Is mass suffering, inflicted by policy design or emerging as a policy byproduct, an integral part of the Narendra Modi regime’s view of national power and national revival? Can suffering and strength be viewed as mirror images of each other? Surprising as it may seem, this paradoxical question has a long history in politics. But post-independence India has not had the occasion to debate it. Now is the time to consider what is involved.

Consider three of the big events causing mass suffering in increasing measure since the Modi regime came to power. First, the 2016 demonetisation produced long lines of people waiting to convert their currency, many collapsing out of sheer exhaustion, some losing their jobs. Second, the national lockdown of 2020, with a mere four-hour notice and a complete suspension of public transport, witnessed millions of rural migrants — tired, shocked and hapless — walking miles and miles to reach their homes. Finally, we have the biggest spectacle of all, unfolding in our midst today, bringing sickness and death to thousands and thousands of Indians.

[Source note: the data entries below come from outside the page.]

-- pv_equiv track=rewrite | github.com/lal4lal/TUBES-TBA | token_recognizer.py | check_predikat
-- ===== SOURCE A (Python) =====
-- def check_predikat(input_string):
--     state = predikat_initial_states
--     for char in input_string:
--         if (state, char) in predikat_transitions:
--             state = predikat_transitions[(state, char)]
--         else:
--             return False
--     return state in predikat_accept_states
--
-- predikat_transitions = {
--     # m, e, n, l, i, t, g, a, j, r, h, t, u, k, b
--     ('q0', 'm'): 'q1', ('q0', 'b'): 'q22',
--     ('q1', 'e'): 'q2',
--     ('q2', 'n'): 'q3',
--     ('q3', 'e'): 'q4', ('q3', 'g'): 'q9',
--     ('q4', 'l'): 'q5',
--     ('q5', 'i'): 'q6',
--     ('q6', 't'): 'q7',
--     ('q7', 'i'): 'q8',
--     ('q9', 'k'): 'q10', ('q9', 'a'): 'q12', ('q9', 'h'): 'q16',
--     ('q10', 'a'): 'q11',
--     ('q11', 'j'): 'q7',
--     ('q12', 'j'): 'q13',
--     ('q13', 'a'): 'q14',
--     ('q14', 'r'): 'q15',
--     ('q16', 'i'): 'q17',
--     ('q17', 't'): 'q18',
--     ('q18', 'u'): 'q19',
--     ('q19', 'n'): 'q20',
--     ('q20', 'g'): 'q21',
--     ('q22', 'e'): 'q23',
--     ('q23', 'r'): 'q24',
--     ('q24', 'l'): 'q25',
--     ('q25', 'a'): 'q26',
--     ('q26', 't'): 'q27',
--     ('q27', 'i'): 'q28',
--     ('q28', 'h'): 'q29'
-- }
--
-- predikat_accept_states = {'q8', 'q15', 'q21', 'q29'}
--
-- predikat_initial_states = 'q0'
-- ===== SOURCE B (Python) =====
-- def check_predikat(input_string):
--     return input_string in {"meneliti", "mengkaji", "mengajar", "menghitung", "berlatih"}
-- ===== Notes on version B (the rewrite author's own statement) =====
-- stated objective: simpler
-- what changed: The per-character DFA transition loop is replaced by a single membership test of the whole string in the literal five-word language the automaton accepts.
import Mathlib
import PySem

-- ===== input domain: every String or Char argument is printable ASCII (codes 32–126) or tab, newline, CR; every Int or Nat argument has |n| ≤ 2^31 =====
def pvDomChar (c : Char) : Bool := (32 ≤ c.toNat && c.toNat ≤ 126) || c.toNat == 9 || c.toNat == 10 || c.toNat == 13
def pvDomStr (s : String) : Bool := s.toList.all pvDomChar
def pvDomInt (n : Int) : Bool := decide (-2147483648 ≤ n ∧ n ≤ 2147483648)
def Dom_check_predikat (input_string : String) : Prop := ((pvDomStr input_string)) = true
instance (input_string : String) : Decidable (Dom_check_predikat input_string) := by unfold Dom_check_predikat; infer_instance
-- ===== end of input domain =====

-- B replaces the per-character DFA loop by one membership test in the automaton's literal five-word language (simpler).
-- ===== PORT A =====
def predikat_transitions : PySem.Dict (String × Char) String := PySem.Dict.ofList [
  (("q0", 'm'), "q1"),
  (("q0", 'b'), "q22"),
  (("q1", 'e'), "q2"),
  (("q2", 'n'), "q3"),
  (("q3", 'e'), "q4"),
  (("q3", 'g'), "q9"),
  (("q4", 'l'), "q5"),
  (("q5", 'i'), "q6"),
  (("q6", 't'), "q7"),
  (("q7", 'i'), "q8"),
  (("q9", 'k'), "q10"),
  (("q9", 'a'), "q12"),
  (("q9", 'h'), "q16"),
  (("q10", 'a'), "q11"),
  (("q11", 'j'), "q7"),
  (("q12", 'j'), "q13"),
  (("q13", 'a'), "q14"),
  (("q14", 'r'), "q15"),
  (("q16", 'i'), "q17"),
  (("q17", 't'), "q18"),
  (("q18", 'u'), "q19"),
  (("q19", 'n'), "q20"),
  (("q20", 'g'), "q21"),
  (("q22", 'e'), "q23"),
  (("q23", 'r'), "q24"),
  (("q24", 'l'), "q25"),
  (("q25", 'a'), "q26"),
  (("q26", 't'), "q27"),
  (("q27", 'i'), "q28"),
  (("q28", 'h'), "q29")]

def predikat_accept_states : PySem.Set String := PySem.Set.ofList ["q8", "q15", "q21", "q29"]

def predikat_initial_states : String := "q0"

def checkLoop : List Char → String → Bool
  | [], state => predikat_accept_states.contains state
  | c :: rest, state =>
    match predikat_transitions.get? (state, c) with
    | some st' => checkLoop rest st'
    | none => false

def check_predikat (input_string : String) : Bool :=
  checkLoop input_string.toList predikat_initial_states

-- ===== PORT B =====
def predikat_words : PySem.Set String :=
  PySem.Set.ofList ["meneliti", "mengkaji", "mengajar", "menghitung", "berlatih"]

def check_predikat_alt (input_string : String) : Bool :=
  predikat_words.contains input_string

-- ===== PRECONDITION & SPEC =====
def Spec_check_predikat (input_string : String) (out : Bool) : Prop := out = check_predikat_alt input_string
instance (input_string : String) (out : Bool) : Decidable (Spec_check_predikat input_string out) := by unfold Spec_check_predikat; infer_instance

-- ===== CLAIM (what is proved, stated in full; the proofs are below) =====
def Claim_equal_check_predikat : Prop := ∀ (input_string : String), Dom_check_predikat input_string → Spec_check_predikat input_string (check_predikat input_string)

-- ===== LEMMAS AND PROOFS =====

-- suffix language of each DFA state: the words accepted by A's automaton starting from that state
def suff : String → List (List Char)
| "q0" => [['m', 'e', 'n', 'e', 'l', 'i', 't', 'i'], ['m', 'e', 'n', 'g', 'k', 'a', 'j', 'i'], ['m', 'e', 'n', 'g', 'a', 'j', 'a', 'r'], ['m', 'e', 'n', 'g', 'h', 'i', 't', 'u', 'n', 'g'], ['b', 'e', 'r', 'l', 'a', 't', 'i', 'h']]
| "q1" => [['e', 'n', 'e', 'l', 'i', 't', 'i'], ['e', 'n', 'g', 'k', 'a', 'j', 'i'], ['e', 'n', 'g', 'a', 'j', 'a', 'r'], ['e', 'n', 'g', 'h', 'i', 't', 'u', 'n', 'g']]
| "q2" => [['n', 'e', 'l', 'i', 't', 'i'], ['n', 'g', 'k', 'a', 'j', 'i'], ['n', 'g', 'a', 'j', 'a', 'r'], ['n', 'g', 'h', 'i', 't', 'u', 'n', 'g']]
| "q3" => [['e', 'l', 'i', 't', 'i'], ['g', 'k', 'a', 'j', 'i'], ['g', 'a', 'j', 'a', 'r'], ['g', 'h', 'i', 't', 'u', 'n', 'g']]
| "q4" => [['l', 'i', 't', 'i']]
| "q5" => [['i', 't', 'i']]
| "q6" => [['t', 'i']]
| "q7" => [['i']]
| "q8" => [[]]
| "q9" => [['k', 'a', 'j', 'i'], ['a', 'j', 'a', 'r'], ['h', 'i', 't', 'u', 'n', 'g']]
| "q10" => [['a', 'j', 'i']]
| "q11" => [['j', 'i']]
| "q12" => [['j', 'a', 'r']]
| "q13" => [['a', 'r']]
| "q14" => [['r']]
| "q15" => [[]]
| "q16" => [['i', 't', 'u', 'n', 'g']]
| "q17" => [['t', 'u', 'n', 'g']]
| "q18" => [['u', 'n', 'g']]
| "q19" => [['n', 'g']]
| "q20" => [['g']]
| "q21" => [[]]
| "q22" => [['e', 'r', 'l', 'a', 't', 'i', 'h']]
| "q23" => [['r', 'l', 'a', 't', 'i', 'h']]
| "q24" => [['l', 'a', 't', 'i', 'h']]
| "q25" => [['a', 't', 'i', 'h']]
| "q26" => [['t', 'i', 'h']]
| "q27" => [['i', 'h']]
| "q28" => [['h']]
| "q29" => [[]]
| _ => []

-- the transition dict as a literal association list (all 30 keys are distinct)
lemma trans_mk : predikat_transitions = PySem.Dict.mk [
  (("q0", 'm'), "q1"),
  (("q0", 'b'), "q22"),
  (("q1", 'e'), "q2"),
  (("q2", 'n'), "q3"),
  (("q3", 'e'), "q4"),
  (("q3", 'g'), "q9"),
  (("q4", 'l'), "q5"),
  (("q5", 'i'), "q6"),
  (("q6", 't'), "q7"),
  (("q7", 'i'), "q8"),
  (("q9", 'k'), "q10"),
  (("q9", 'a'), "q12"),
  (("q9", 'h'), "q16"),
  (("q10", 'a'), "q11"),
  (("q11", 'j'), "q7"),
  (("q12", 'j'), "q13"),
  (("q13", 'a'), "q14"),
  (("q14", 'r'), "q15"),
  (("q16", 'i'), "q17"),
  (("q17", 't'), "q18"),
  (("q18", 'u'), "q19"),
  (("q19", 'n'), "q20"),
  (("q20", 'g'), "q21"),
  (("q22", 'e'), "q23"),
  (("q23", 'r'), "q24"),
  (("q24", 'l'), "q25"),
  (("q25", 'a'), "q26"),
  (("q26", 't'), "q27"),
  (("q27", 'i'), "q28"),
  (("q28", 'h'), "q29")] := by decide

-- checkLoop from state st accepts exactly the suffix language of st
lemma checkLoop_eq_suff : ∀ (cs : List Char) (st : String), checkLoop cs st = (suff st).contains cs := by
  intro cs
  induction cs with
  | nil =>
    intro st
    unfold suff
    split <;> first
      | rfl
      | (rename_i h1 h2 h3 h4 h5 h6 h7 h8 h9 h10 h11 h12 h13 h14 h15 h16 h17 h18 h19 h20 h21 h22 h23 h24 h25 h26 h27 h28 h29 h30
         simp [checkLoop, predikat_accept_states, PySem.Set.contains, *]
         exact ⟨h9, h16, h22, h30⟩)
  | cons c rest ih =>
    intro st
    unfold suff
    split
    case _ =>
      by_cases h1 : c = 'm'
      · subst h1
        simp [checkLoop, trans_mk, PySem.Dict.get?, ih, suff]
      ·
        by_cases h2 : c = 'b'
        · subst h2
          simp [checkLoop, trans_mk, PySem.Dict.get?, ih, suff]
        ·
          simp [checkLoop, trans_mk, PySem.Dict.get?, Ne.symm h1, h1, Ne.symm h2, h2]
    case _ =>
      by_cases h1 : c = 'e'
      · subst h1
        simp [checkLoop, trans_mk, PySem.Dict.get?, ih, suff]
      ·
        simp [checkLoop, trans_mk, PySem.Dict.get?, Ne.symm h1, h1]
    case _ =>
      by_cases h1 : c = 'n'
      · subst h1
        simp [checkLoop, trans_mk, PySem.Dict.get?, ih, suff]
      ·
        simp [checkLoop, trans_mk, PySem.Dict.get?, Ne.symm h1, h1]
    case _ =>
      by_cases h1 : c = 'e'
      · subst h1
        simp [checkLoop, trans_mk, PySem.Dict.get?, ih, suff]
      ·
        by_cases h2 : c = 'g'
        · subst h2
          simp [checkLoop, trans_mk, PySem.Dict.get?, ih, suff]
        ·
          simp [checkLoop, trans_mk, PySem.Dict.get?, Ne.symm h1, h1, Ne.symm h2, h2]
    case _ =>
      by_cases h1 : c = 'l'
      · subst h1
        simp [checkLoop, trans_mk, PySem.Dict.get?, ih, suff]
      ·
        simp [checkLoop, trans_mk, PySem.Dict.get?, Ne.symm h1, h1]
    case _ =>
      by_cases h1 : c = 'i'
      · subst h1
        simp [checkLoop, trans_mk, PySem.Dict.get?, ih, suff]
      ·
        simp [checkLoop, trans_mk, PySem.Dict.get?, Ne.symm h1, h1]
    case _ =>
      by_cases h1 : c = 't'
      · subst h1
        simp [checkLoop, trans_mk, PySem.Dict.get?, ih, suff]
      ·
        simp [checkLoop, trans_mk, PySem.Dict.get?, Ne.symm h1, h1]
    case _ =>
      by_cases h1 : c = 'i'
      · subst h1
        simp [checkLoop, trans_mk, PySem.Dict.get?, ih, suff]
      ·
        simp [checkLoop, trans_mk, PySem.Dict.get?, Ne.symm h1, h1]
    case _ =>
      simp [checkLoop, trans_mk, PySem.Dict.get?]
    case _ =>
      by_cases h1 : c = 'k'
      · subst h1
        simp [checkLoop, trans_mk, PySem.Dict.get?, ih, suff]
      ·
        by_cases h2 : c = 'a'
        · subst h2
          simp [checkLoop, trans_mk, PySem.Dict.get?, ih, suff]
        ·
          by_cases h3 : c = 'h'
          · subst h3
            simp [checkLoop, trans_mk, PySem.Dict.get?, ih, suff]
          ·
            simp [checkLoop, trans_mk, PySem.Dict.get?, Ne.symm h1, h1, Ne.symm h2, h2, Ne.symm h3, h3]
    case _ =>
      by_cases h1 : c = 'a'
      · subst h1
        simp [checkLoop, trans_mk, PySem.Dict.get?, ih, suff]
      ·
        simp [checkLoop, trans_mk, PySem.Dict.get?, Ne.symm h1, h1]
    case _ =>
      by_cases h1 : c = 'j'
      · subst h1
        simp [checkLoop, trans_mk, PySem.Dict.get?, ih, suff]
      ·
        simp [checkLoop, trans_mk, PySem.Dict.get?, Ne.symm h1, h1]
    case _ =>
      by_cases h1 : c = 'j'
      · subst h1
        simp [checkLoop, trans_mk, PySem.Dict.get?, ih, suff]
      ·
        simp [checkLoop, trans_mk, PySem.Dict.get?, Ne.symm h1, h1]
    case _ =>
      by_cases h1 : c = 'a'
      · subst h1
        simp [checkLoop, trans_mk, PySem.Dict.get?, ih, suff]
      ·
        simp [checkLoop, trans_mk, PySem.Dict.get?, Ne.symm h1, h1]
    case _ =>
      by_cases h1 : c = 'r'
      · subst h1
        simp [checkLoop, trans_mk, PySem.Dict.get?, ih, suff]
      ·
        simp [checkLoop, trans_mk, PySem.Dict.get?, Ne.symm h1, h1]
    case _ =>
      simp [checkLoop, trans_mk, PySem.Dict.get?]
    case _ =>
      by_cases h1 : c = 'i'
      · subst h1
        simp [checkLoop, trans_mk, PySem.Dict.get?, ih, suff]
      ·
        simp [checkLoop, trans_mk, PySem.Dict.get?, Ne.symm h1, h1]
    case _ =>
      by_cases h1 : c = 't'
      · subst h1
        simp [checkLoop, trans_mk, PySem.Dict.get?, ih, suff]
      ·
        simp [checkLoop, trans_mk, PySem.Dict.get?, Ne.symm h1, h1]
    case _ =>
      by_cases h1 : c = 'u'
      · subst h1
        simp [checkLoop, trans_mk, PySem.Dict.get?, ih, suff]
      ·
        simp [checkLoop, trans_mk, PySem.Dict.get?, Ne.symm h1, h1]
    case _ =>
      by_cases h1 : c = 'n'
      · subst h1
        simp [checkLoop, trans_mk, PySem.Dict.get?, ih, suff]
      ·
        simp [checkLoop, trans_mk, PySem.Dict.get?, Ne.symm h1, h1]
    case _ =>
      by_cases h1 : c = 'g'
      · subst h1
        simp [checkLoop, trans_mk, PySem.Dict.get?, ih, suff]
      ·
        simp [checkLoop, trans_mk, PySem.Dict.get?, Ne.symm h1, h1]
    case _ =>
      simp [checkLoop, trans_mk, PySem.Dict.get?]
    case _ =>
      by_cases h1 : c = 'e'
      · subst h1
        simp [checkLoop, trans_mk, PySem.Dict.get?, ih, suff]
      ·
        simp [checkLoop, trans_mk, PySem.Dict.get?, Ne.symm h1, h1]
    case _ =>
      by_cases h1 : c = 'r'
      · subst h1
        simp [checkLoop, trans_mk, PySem.Dict.get?, ih, suff]
      ·
        simp [checkLoop, trans_mk, PySem.Dict.get?, Ne.symm h1, h1]
    case _ =>
      by_cases h1 : c = 'l'
      · subst h1
        simp [checkLoop, trans_mk, PySem.Dict.get?, ih, suff]
      ·
        simp [checkLoop, trans_mk, PySem.Dict.get?, Ne.symm h1, h1]
    case _ =>
      by_cases h1 : c = 'a'
      · subst h1
        simp [checkLoop, trans_mk, PySem.Dict.get?, ih, suff]
      ·
        simp [checkLoop, trans_mk, PySem.Dict.get?, Ne.symm h1, h1]
    case _ =>
      by_cases h1 : c = 't'
      · subst h1
        simp [checkLoop, trans_mk, PySem.Dict.get?, ih, suff]
      ·
        simp [checkLoop, trans_mk, PySem.Dict.get?, Ne.symm h1, h1]
    case _ =>
      by_cases h1 : c = 'i'
      · subst h1
        simp [checkLoop, trans_mk, PySem.Dict.get?, ih, suff]
      ·
        simp [checkLoop, trans_mk, PySem.Dict.get?, Ne.symm h1, h1]
    case _ =>
      by_cases h1 : c = 'h'
      · subst h1
        simp [checkLoop, trans_mk, PySem.Dict.get?, ih, suff]
      ·
        simp [checkLoop, trans_mk, PySem.Dict.get?, Ne.symm h1, h1]
    case _ =>
      simp [checkLoop, trans_mk, PySem.Dict.get?]
    case _ =>
      rename_i h1 h2 h3 h4 h5 h6 h7 h8 h9 h10 h11 h12 h13 h14 h15 h16 h17 h18 h19 h20 h21 h22 h23 h24 h25 h26 h27 h28 h29 h30
      simp [checkLoop, trans_mk, PySem.Dict.get?, Ne.symm h1, Ne.symm h2, Ne.symm h3, Ne.symm h4, Ne.symm h5, Ne.symm h6, Ne.symm h7, Ne.symm h8, Ne.symm h9, Ne.symm h10, Ne.symm h11, Ne.symm h12, Ne.symm h13, Ne.symm h14, Ne.symm h15, Ne.symm h16, Ne.symm h17, Ne.symm h18, Ne.symm h19, Ne.symm h20, Ne.symm h21, Ne.symm h22, Ne.symm h23, Ne.symm h24, Ne.symm h25, Ne.symm h26, Ne.symm h27, Ne.symm h28, Ne.symm h29, Ne.symm h30]

-- ===== VERDICT (by name: the statement is the Claim_ definition above) =====
theorem check_predikat_spec : Claim_equal_check_predikat := by
  intro s _
  show check_predikat s = check_predikat_alt s
  rw [check_predikat, checkLoop_eq_suff]
  simp [suff, predikat_initial_states, check_predikat_alt, predikat_words, PySem.Set.contains,
        PySem.Set.ofList, ← String.toList_inj]
-- pv_equiv track=rewrite | github.com/krstian-estbn/cs11-project-pyxel | world/map.py | initial_player_pos
-- ===== SOURCE A (Python) =====
-- def initial_player_pos(level):
--     s = (-1, -1)
--     mushrooms = 0
--     for r, row in enumerate(level):
--         for c, cell in enumerate(row):
--                 if cell == '+':
--                     mushrooms += 1
--                     continue
--                 if cell == "L":
--                     s = (r, c)
--     return (s, mushrooms)
-- ===== SOURCE B (Python) =====
-- def initial_player_pos(level):
--     mushrooms = sum(row.count('+') for row in level)
--     for r, row in reversed(list(enumerate(level))):
--         if 'L' in row:
--             c = len(row) - 1 - row[::-1].index('L')
--             return ((r, c), mushrooms)
--     return ((-1, -1), mushrooms)
-- ===== Notes on version B (the rewrite author's own statement) =====
-- stated objective: alternative
-- what changed: A's single forward row-major nested pass with mutable last-seen state is replaced by a sum-of-row-counts for the mushrooms plus a reverse short-circuiting search that returns at the last row containing 'L', taking its last 'L' column.
import Mathlib
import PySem

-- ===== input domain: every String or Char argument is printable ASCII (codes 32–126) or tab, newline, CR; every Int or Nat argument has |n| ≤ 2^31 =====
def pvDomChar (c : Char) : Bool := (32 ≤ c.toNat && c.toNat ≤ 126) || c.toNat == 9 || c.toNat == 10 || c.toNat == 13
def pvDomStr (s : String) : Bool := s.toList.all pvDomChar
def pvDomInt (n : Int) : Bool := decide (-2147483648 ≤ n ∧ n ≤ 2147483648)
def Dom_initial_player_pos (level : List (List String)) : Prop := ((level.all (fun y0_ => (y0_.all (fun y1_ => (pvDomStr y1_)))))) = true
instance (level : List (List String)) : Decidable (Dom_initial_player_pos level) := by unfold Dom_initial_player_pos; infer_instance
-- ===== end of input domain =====

-- B replaces A's single forward row-major pass (mutable last-seen 'L' state + mushroom counter)
-- by a sum of per-row '+' counts plus a reverse short-circuiting row search for the last 'L';
-- objective: alternative (genuinely different traversal, same cost).


-- ===== PORT A =====
-- literal port of A: one nested forward fold over enumerate, state ((s), mushrooms)
def initial_player_pos (level : List (List String)) : (Int × Int) × Int :=
  (PySem.List.enumerate level).foldl
    (fun sm p =>
      (PySem.List.enumerate p.2).foldl
        (fun sm2 q =>
          if q.2 = "+" then (sm2.1, sm2.2 + 1)       -- mushrooms += 1; continue
          else if q.2 = "L" then ((p.1, q.1), sm2.2) -- s = (r, c)
          else sm2)
        sm)
    ((-1, -1), 0)

-- ===== PORT B =====
-- the 'for r, row in reversed(list(enumerate(level)))' loop with early return;
-- row[::-1] is ported as row.reverse (PySem.List.slice?_none_none_neg_one)
def initial_player_pos_alt_loop (m : Int) : List (Int × List String) → (Int × Int) × Int
  | [] => ((-1, -1), m)
  | (r, row) :: rest =>
    if "L" ∈ row then
      ((r, (row.length : Int) - 1 - (((PySem.List.index? row.reverse "L").getD 0 : Nat) : Int)), m)
    else initial_player_pos_alt_loop m rest

def initial_player_pos_alt (level : List (List String)) : (Int × Int) × Int :=
  let mushrooms : Int := (level.map (fun row => (PySem.List.count row "+" : Int))).sum
  initial_player_pos_alt_loop mushrooms (PySem.List.enumerate level).reverse

-- ===== PRECONDITION & SPEC =====
def Spec_initial_player_pos (level : List (List String)) (out : (Int × Int) × Int) : Prop := out = initial_player_pos_alt level
instance (level : List (List String)) (out : (Int × Int) × Int) : Decidable (Spec_initial_player_pos level out) := by unfold Spec_initial_player_pos; infer_instance

-- ===== CLAIM (what is proved, stated in full; the proofs are below) =====
def Claim_equal_initial_player_pos : Prop := ∀ (level : List (List String)), Dom_initial_player_pos level → Spec_initial_player_pos level (initial_player_pos level)

-- ===== LEMMAS AND PROOFS =====

-- column B picks in a row containing "L" (= last index of "L")
def pvLastC (row : List String) : Int :=
  (row.length : Int) - 1 - (((PySem.List.index? row.reverse "L").getD 0 : Nat) : Int)

-- B's loop with the mushroom count factored out
def pvFind : List (Int × List String) → Option (Int × Int)
  | [] => none
  | (r, row) :: rest => if "L" ∈ row then some (r, pvLastC row) else pvFind rest

theorem pvLoop_eq_find (m : Int) (xs : List (Int × List String)) :
    initial_player_pos_alt_loop m xs = ((pvFind xs).getD (-1, -1), m) := by
  induction xs with
  | nil => rfl
  | cons p rest ih =>
    obtain ⟨r, row⟩ := p
    simp only [initial_player_pos_alt_loop, pvFind, pvLastC]
    split_ifs <;> simp [ih]

theorem pvLastC_snoc_L (row : List String) : pvLastC (row ++ ["L"]) = (row.length : Int) := by
  simp [pvLastC, PySem.List.index?]

theorem pvLastC_snoc_ne (row : List String) (x : String) (hx : x ≠ "L") (hm : "L" ∈ row) :
    pvLastC (row ++ [x]) = pvLastC row := by
  have h1 : PySem.List.index? (row ++ [x]).reverse "L"
      = (PySem.List.index? row.reverse "L").map (· + 1) := by
    rw [List.reverse_append]
    simpa using PySem.List.index?_cons_of_ne row.reverse hx
  obtain ⟨k, hk⟩ := Option.isSome_iff_exists.mp
    ((PySem.List.index?_isSome_iff row.reverse "L").mpr (by simpa using hm))
  simp only [pvLastC, h1, hk, Option.map_some, Option.getD_some, List.length_append,
    List.length_cons, List.length_nil]
  push_cast
  omega

-- A's inner loop over one row
theorem pvInner_eq (r : Int) (row : List String) (s : Int × Int) (m : Int) :
    (PySem.List.enumerate row).foldl
      (fun sm2 q =>
        if q.2 = "+" then (sm2.1, sm2.2 + 1)
        else if q.2 = "L" then ((r, q.1), sm2.2)
        else sm2)
      (s, m)
    = ((if "L" ∈ row then (r, pvLastC row) else s), m + (PySem.List.count row "+" : Int)) := by
  induction row using List.reverseRecOn generalizing s m with
  | nil => simp [PySem.List.enumerate, PySem.List.count]
  | append_singleton row x ih =>
    rw [PySem.List.enumerate_append, List.foldl_append, ih]
    simp only [PySem.List.enumerate, List.foldl]
    by_cases hL : x = "L"
    · subst hL
      have hx : ("L" : String) ≠ "+" := by decide
      simp [hx, pvLastC_snoc_L, PySem.List.count_eq, List.count_append]
    · have hmem : ("L" ∈ row ++ [x]) ↔ "L" ∈ row := by
        simp only [List.mem_append, List.mem_singleton]
        exact or_iff_left (fun h => hL h.symm)
      by_cases hx : x = "+"
      · subst hx
        by_cases hL2 : "L" ∈ row
        · simp [hmem, hL2, PySem.List.count_eq, List.count_append,
            pvLastC_snoc_ne row "+" (by decide) hL2, add_assoc]
        · simp [hmem, hL2, PySem.List.count_eq, List.count_append, add_assoc]
      · by_cases hL2 : "L" ∈ row
        · simp [hx, hL, hmem, hL2, PySem.List.count_eq, List.count_append,
            pvLastC_snoc_ne row x hL hL2]
        · simp [hx, hL, hmem, hL2, PySem.List.count_eq, List.count_append]

-- main invariant for the outer loops
theorem pvMain (level : List (List String)) (k : Int) (s : Int × Int) (m : Int) :
    (PySem.List.enumerate level k).foldl
      (fun sm p =>
        (PySem.List.enumerate p.2).foldl
          (fun sm2 q =>
            if q.2 = "+" then (sm2.1, sm2.2 + 1)
            else if q.2 = "L" then ((p.1, q.1), sm2.2)
            else sm2)
          sm)
      (s, m)
    = ((pvFind (PySem.List.enumerate level k).reverse).getD s,
       m + (level.map (fun row => (PySem.List.count row "+" : Int))).sum) := by
  induction level using List.reverseRecOn generalizing s m with
  | nil => simp [PySem.List.enumerate, pvFind]
  | append_singleton level row ih =>
    rw [PySem.List.enumerate_append, List.foldl_append, ih]
    simp only [PySem.List.enumerate, List.foldl, List.reverse_append, List.reverse_cons,
      List.reverse_nil, List.nil_append, List.cons_append, List.map_append, List.sum_append]
    rw [pvInner_eq]
    simp only [pvFind]
    split_ifs with h
    · simp [add_assoc]
    · cases hf : pvFind (PySem.List.enumerate level k).reverse <;> simp [add_assoc]

-- ===== VERDICT (by name: the statement is the Claim_ definition above) =====
theorem initial_player_pos_spec : Claim_equal_initial_player_pos := by
  intro level _
  show initial_player_pos level = initial_player_pos_alt level
  unfold initial_player_pos initial_player_pos_alt
  rw [pvMain, pvLoop_eq_find]
  simp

The prime minister neither expresses adequate remorse, nor sufficient compassion. What he does is the opposite of remorse and compassion. Demonetisation was celebrated as a way to clean up and modernise the economy, taking it to a paperless utopia. The draconian lockdown was hailed as a strong India’s powerful attack on a potentially killer virus. And while the current wave of mortality has not been celebrated, it is clearly a byproduct of a monumental governance failure. It is partly a consequence of India’s export of vaccines to the world, presented as a sign of India’s power, and has partly resulted from a lack of preparation rooted in Delhi’s hubris about India’s conquest of the virus. The Modi regime can’t accept governance failure, for to accept failure is to show weakness. One is reminded of how Donald Trump dealt with COVID-19 last year. How could a strong government, and a strong leader, have any weaknesses?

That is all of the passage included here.